Data excerpts Start Marker
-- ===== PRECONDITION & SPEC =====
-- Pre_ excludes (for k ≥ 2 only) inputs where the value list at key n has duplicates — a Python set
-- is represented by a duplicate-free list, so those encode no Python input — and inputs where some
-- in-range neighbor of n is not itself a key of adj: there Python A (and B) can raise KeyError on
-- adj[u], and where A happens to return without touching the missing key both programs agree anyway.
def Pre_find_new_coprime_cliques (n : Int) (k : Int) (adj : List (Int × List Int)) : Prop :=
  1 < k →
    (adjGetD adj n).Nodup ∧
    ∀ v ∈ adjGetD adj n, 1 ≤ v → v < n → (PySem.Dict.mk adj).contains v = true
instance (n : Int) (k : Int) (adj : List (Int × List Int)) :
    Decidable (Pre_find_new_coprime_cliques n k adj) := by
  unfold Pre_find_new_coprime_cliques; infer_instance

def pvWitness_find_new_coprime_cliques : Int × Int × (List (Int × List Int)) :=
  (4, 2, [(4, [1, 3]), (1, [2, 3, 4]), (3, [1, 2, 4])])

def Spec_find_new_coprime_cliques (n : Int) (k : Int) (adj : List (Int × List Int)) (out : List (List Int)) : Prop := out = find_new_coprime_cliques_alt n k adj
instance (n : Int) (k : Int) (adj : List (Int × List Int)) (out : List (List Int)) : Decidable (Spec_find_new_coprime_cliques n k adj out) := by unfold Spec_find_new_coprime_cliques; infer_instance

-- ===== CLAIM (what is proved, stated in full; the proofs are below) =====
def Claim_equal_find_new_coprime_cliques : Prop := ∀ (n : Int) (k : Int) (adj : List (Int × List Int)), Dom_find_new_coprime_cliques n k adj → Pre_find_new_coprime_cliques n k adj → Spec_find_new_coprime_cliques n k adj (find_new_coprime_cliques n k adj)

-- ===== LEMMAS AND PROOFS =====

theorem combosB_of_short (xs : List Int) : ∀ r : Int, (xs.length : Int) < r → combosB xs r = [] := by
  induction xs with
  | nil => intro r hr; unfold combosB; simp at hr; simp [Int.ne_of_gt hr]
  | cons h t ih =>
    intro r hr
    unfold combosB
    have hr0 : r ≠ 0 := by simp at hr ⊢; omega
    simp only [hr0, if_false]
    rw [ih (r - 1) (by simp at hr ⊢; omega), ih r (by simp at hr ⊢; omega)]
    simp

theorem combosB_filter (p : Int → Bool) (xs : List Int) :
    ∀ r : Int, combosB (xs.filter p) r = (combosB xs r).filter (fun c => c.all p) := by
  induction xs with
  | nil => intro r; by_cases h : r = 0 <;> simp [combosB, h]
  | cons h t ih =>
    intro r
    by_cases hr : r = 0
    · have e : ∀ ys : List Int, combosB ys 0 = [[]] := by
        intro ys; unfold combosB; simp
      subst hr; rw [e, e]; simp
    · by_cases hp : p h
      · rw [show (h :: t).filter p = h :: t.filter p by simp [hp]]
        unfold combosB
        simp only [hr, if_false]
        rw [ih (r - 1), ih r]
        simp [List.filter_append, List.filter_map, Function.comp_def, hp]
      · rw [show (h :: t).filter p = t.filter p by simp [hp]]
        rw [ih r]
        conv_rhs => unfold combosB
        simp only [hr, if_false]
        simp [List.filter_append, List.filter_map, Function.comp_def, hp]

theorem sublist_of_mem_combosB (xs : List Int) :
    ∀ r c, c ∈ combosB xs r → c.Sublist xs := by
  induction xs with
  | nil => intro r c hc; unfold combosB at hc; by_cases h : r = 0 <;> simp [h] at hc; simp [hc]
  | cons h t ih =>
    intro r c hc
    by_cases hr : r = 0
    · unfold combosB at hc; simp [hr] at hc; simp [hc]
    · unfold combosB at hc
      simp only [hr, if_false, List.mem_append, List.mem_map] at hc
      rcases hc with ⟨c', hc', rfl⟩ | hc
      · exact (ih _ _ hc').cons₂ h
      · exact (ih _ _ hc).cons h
Data excerpts End Marker
> [Exercise aim]: Wherever the word "omega" turns up in a line of the entries above, copy that line.

> [Task solution]:
    have hr0 : r ≠ 0 := by simp at hr ⊢; omega
    rw [ih (r - 1) (by simp at hr ⊢; omega), ih r (by simp at hr ⊢; omega)]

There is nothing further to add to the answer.